In an earlier time hunger, fear, (and probably even things like love and
religious sentiment) had strong purposes. To a certain extent they certainly
still do.

The problem is in this world all to often these impulses are destructive and
as the problems of the world get traced down to the root these emotions will
become revealed as troublemakers and replaced with something more suitable as
the capacity is developed.

For example... look at hunger. We need it to tell us to eat. Or we did. But
the desire to eat evolved in a time when food wasn't as rich or as plentiful.
So now it causes problems. Kills more people than terrorists and cars and
smoking and drugs. So people try to beat it back, go on diets, suffer, but
why?

So eventually what I think will happen is that something will be tied into
your metabolism. You'll get hungry when you physically need to eat and in
proportion and with desire for the things your body really needs. Adjustable,
controllable. Not the things a body craved on the Savannah 20,000 years ago or
whatever.

Other emotions... same thing. Incidentally, I'm not advocating this...I have
no doubt plenty of people would be horrified at the thought and the concept
has extreme risks for sure. But I think in the total cost/benefit it will be
what happens to humanity fairly soon evolutionary speaking.

------
jamble
Propanolol is not common, but it's certainly not a new finding by any means
for treatment of anxiety (whether that is a one-time "stage preformance" dose,
or a daily dose for persistent symptoms).

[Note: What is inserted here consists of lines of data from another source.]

-- pv_equiv track=rewrite | github.com/dayeon2423004/chess-pygame | game/utils.py | mouse_pos
-- ===== SOURCE A (Python) =====
-- def mouse_pos(mouse_x, mouse_y):
--     y_pos = 50
--     for y in range(1, 9):
--         if y != 1:
--             y_pos += 100
--         for x in range(1, 9):
--             if x == 1:
--                 x_pos = 50
--             else:
--                 x_pos += 100
--             if x_pos <= mouse_x < x_pos + 100 and y_pos <= mouse_y < y_pos + 100:
--                 return (x, y)
-- ===== SOURCE B (Python) =====
-- def mouse_pos(mouse_x, mouse_y):
--     if 50 <= mouse_x < 850 and 50 <= mouse_y < 850:
--         return (int((mouse_x - 50) // 100) + 1, int((mouse_y - 50) // 100) + 1)
--     return None
-- ===== Notes on version B (the rewrite author's own statement) =====
-- stated objective: simpler
-- what changed: Replaced the 64-iteration nested grid scan with a bounds guard and a direct floor-division closed form for the cell indices.
import Mathlib
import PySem

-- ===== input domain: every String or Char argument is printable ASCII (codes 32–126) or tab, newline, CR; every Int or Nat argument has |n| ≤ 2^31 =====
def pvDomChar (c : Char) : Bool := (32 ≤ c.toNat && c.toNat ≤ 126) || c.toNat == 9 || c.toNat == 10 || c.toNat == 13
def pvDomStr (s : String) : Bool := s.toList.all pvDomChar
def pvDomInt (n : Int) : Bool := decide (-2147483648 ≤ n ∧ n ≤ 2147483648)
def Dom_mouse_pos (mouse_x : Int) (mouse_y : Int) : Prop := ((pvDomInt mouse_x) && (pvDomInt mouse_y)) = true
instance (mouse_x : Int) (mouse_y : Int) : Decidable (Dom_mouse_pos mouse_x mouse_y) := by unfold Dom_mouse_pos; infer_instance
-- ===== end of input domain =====

-- B replaces A's 64-iteration nested grid scan with a bounds guard and a closed-form
-- floor-division cell computation (objective: simpler).
-- ===== PORT A =====
-- inner loop: for x in range(1,9), carrying the x_pos accumulator
def mpInner (mouse_x : Int) (mouse_y : Int) (y : Int) (y_pos : Int) : List Int → Int → Option (Int × Int)
  | [], _ => none
  | x :: xs, x_pos =>
    let x_pos' := if x = 1 then 50 else x_pos + 100
    if x_pos' ≤ mouse_x ∧ mouse_x < x_pos' + 100 ∧ y_pos ≤ mouse_y ∧ mouse_y < y_pos + 100 then
      some (x, y)
    else
      mpInner mouse_x mouse_y y y_pos xs x_pos'

-- early 'return' of the inner loop: keep its result if any, otherwise continue
def orRet (o : Option (Int × Int)) (k : Option (Int × Int)) : Option (Int × Int) :=
  match o with
  | some r => some r
  | none => k

-- outer loop: for y in range(1,9), carrying the y_pos accumulator
def mpOuter (mouse_x : Int) (mouse_y : Int) : List Int → Int → Option (Int × Int)
  | [], _ => none
  | y :: ys, y_pos =>
    let y_pos' := if y ≠ 1 then y_pos + 100 else y_pos
    orRet (mpInner mouse_x mouse_y y y_pos' (PySem.List.pyRange 1 9 1) 0)
          (mpOuter mouse_x mouse_y ys y_pos')

def mouse_pos (mouse_x : Int) (mouse_y : Int) : Option (Int × Int) :=
  mpOuter mouse_x mouse_y (PySem.List.pyRange 1 9 1) 50

-- ===== PORT B =====
def mouse_pos_alt (mouse_x : Int) (mouse_y : Int) : Option (Int × Int) :=
  if 50 ≤ mouse_x ∧ mouse_x < 850 ∧ 50 ≤ mouse_y ∧ mouse_y < 850 then
    some (PySem.Int.floordiv (mouse_x - 50) 100 + 1, PySem.Int.floordiv (mouse_y - 50) 100 + 1)
  else
    none

-- ===== PRECONDITION & SPEC =====
def Spec_mouse_pos (mouse_x : Int) (mouse_y : Int) (out : Option (Int × Int)) : Prop := out = mouse_pos_alt mouse_x mouse_y
instance (mouse_x : Int) (mouse_y : Int) (out : Option (Int × Int)) : Decidable (Spec_mouse_pos mouse_x mouse_y out) := by unfold Spec_mouse_pos; infer_instance

-- ===== CLAIM (what is proved, stated in full; the proofs are below) =====
def Claim_equal_mouse_pos : Prop := ∀ (mouse_x : Int) (mouse_y : Int), Dom_mouse_pos mouse_x mouse_y → Spec_mouse_pos mouse_x mouse_y (mouse_pos mouse_x mouse_y)

-- ===== LEMMAS AND PROOFS =====

-- ===== VERDICT (by name: the statement is the Claim_ definition above) =====
theorem orRet_if (c : Prop) [Decidable c] (v : Int × Int) (k : Option (Int × Int)) :
    orRet (if c then some v else none) k = if c then some v else k := by
  unfold orRet; split_ifs <;> rfl

set_option maxHeartbeats 1000000 in
-- one row of A's inner loop, in closed form
theorem mpInner_eq (mx my y yp : Int) :
    mpInner mx my y yp [1,2,3,4,5,6,7,8] 0 =
      (if 50 ≤ mx ∧ mx < 850 ∧ yp ≤ my ∧ my < yp + 100 then
        some ((mx - 50) / 100 + 1, y) else none) := by
  simp only [mpInner]
  norm_num
  split_ifs <;> simp_all <;> omega

set_option maxHeartbeats 1000000 in
theorem mouse_pos_spec : Claim_equal_mouse_pos := by
  intro mx my _
  unfold Spec_mouse_pos mouse_pos mouse_pos_alt
  rw [show PySem.Int.floordiv (mx - 50) 100 = (mx - 50) / 100 from
        PySem.Int.floordiv_eq_ediv_of_pos (by norm_num),
      show PySem.Int.floordiv (my - 50) 100 = (my - 50) / 100 from
        PySem.Int.floordiv_eq_ediv_of_pos (by norm_num)]
  have hr : PySem.List.pyRange 1 9 1 = [1,2,3,4,5,6,7,8] := by decide
  simp only [hr, mpOuter, mpInner_eq, orRet_if]
  norm_num
  split_ifs <;> simp_all <;> omega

I do wish that Propanolol was tried on more healthy (edit: those without heart
conditions where beta-blockers would be dangerous) psych patients before
benzodiazapines or SSRI's. I have PTSD and it helped me a lot with barely any
side-effects. Dependance is still a question, of course, but I still advocate
its helpfulness. I do not however in any way think it should be advertised as
a drug to "cure" fear.

That notion makes me sick. Unfortunately, that's what people will be seeking,
in lieu of other treatment options that don't involve medication.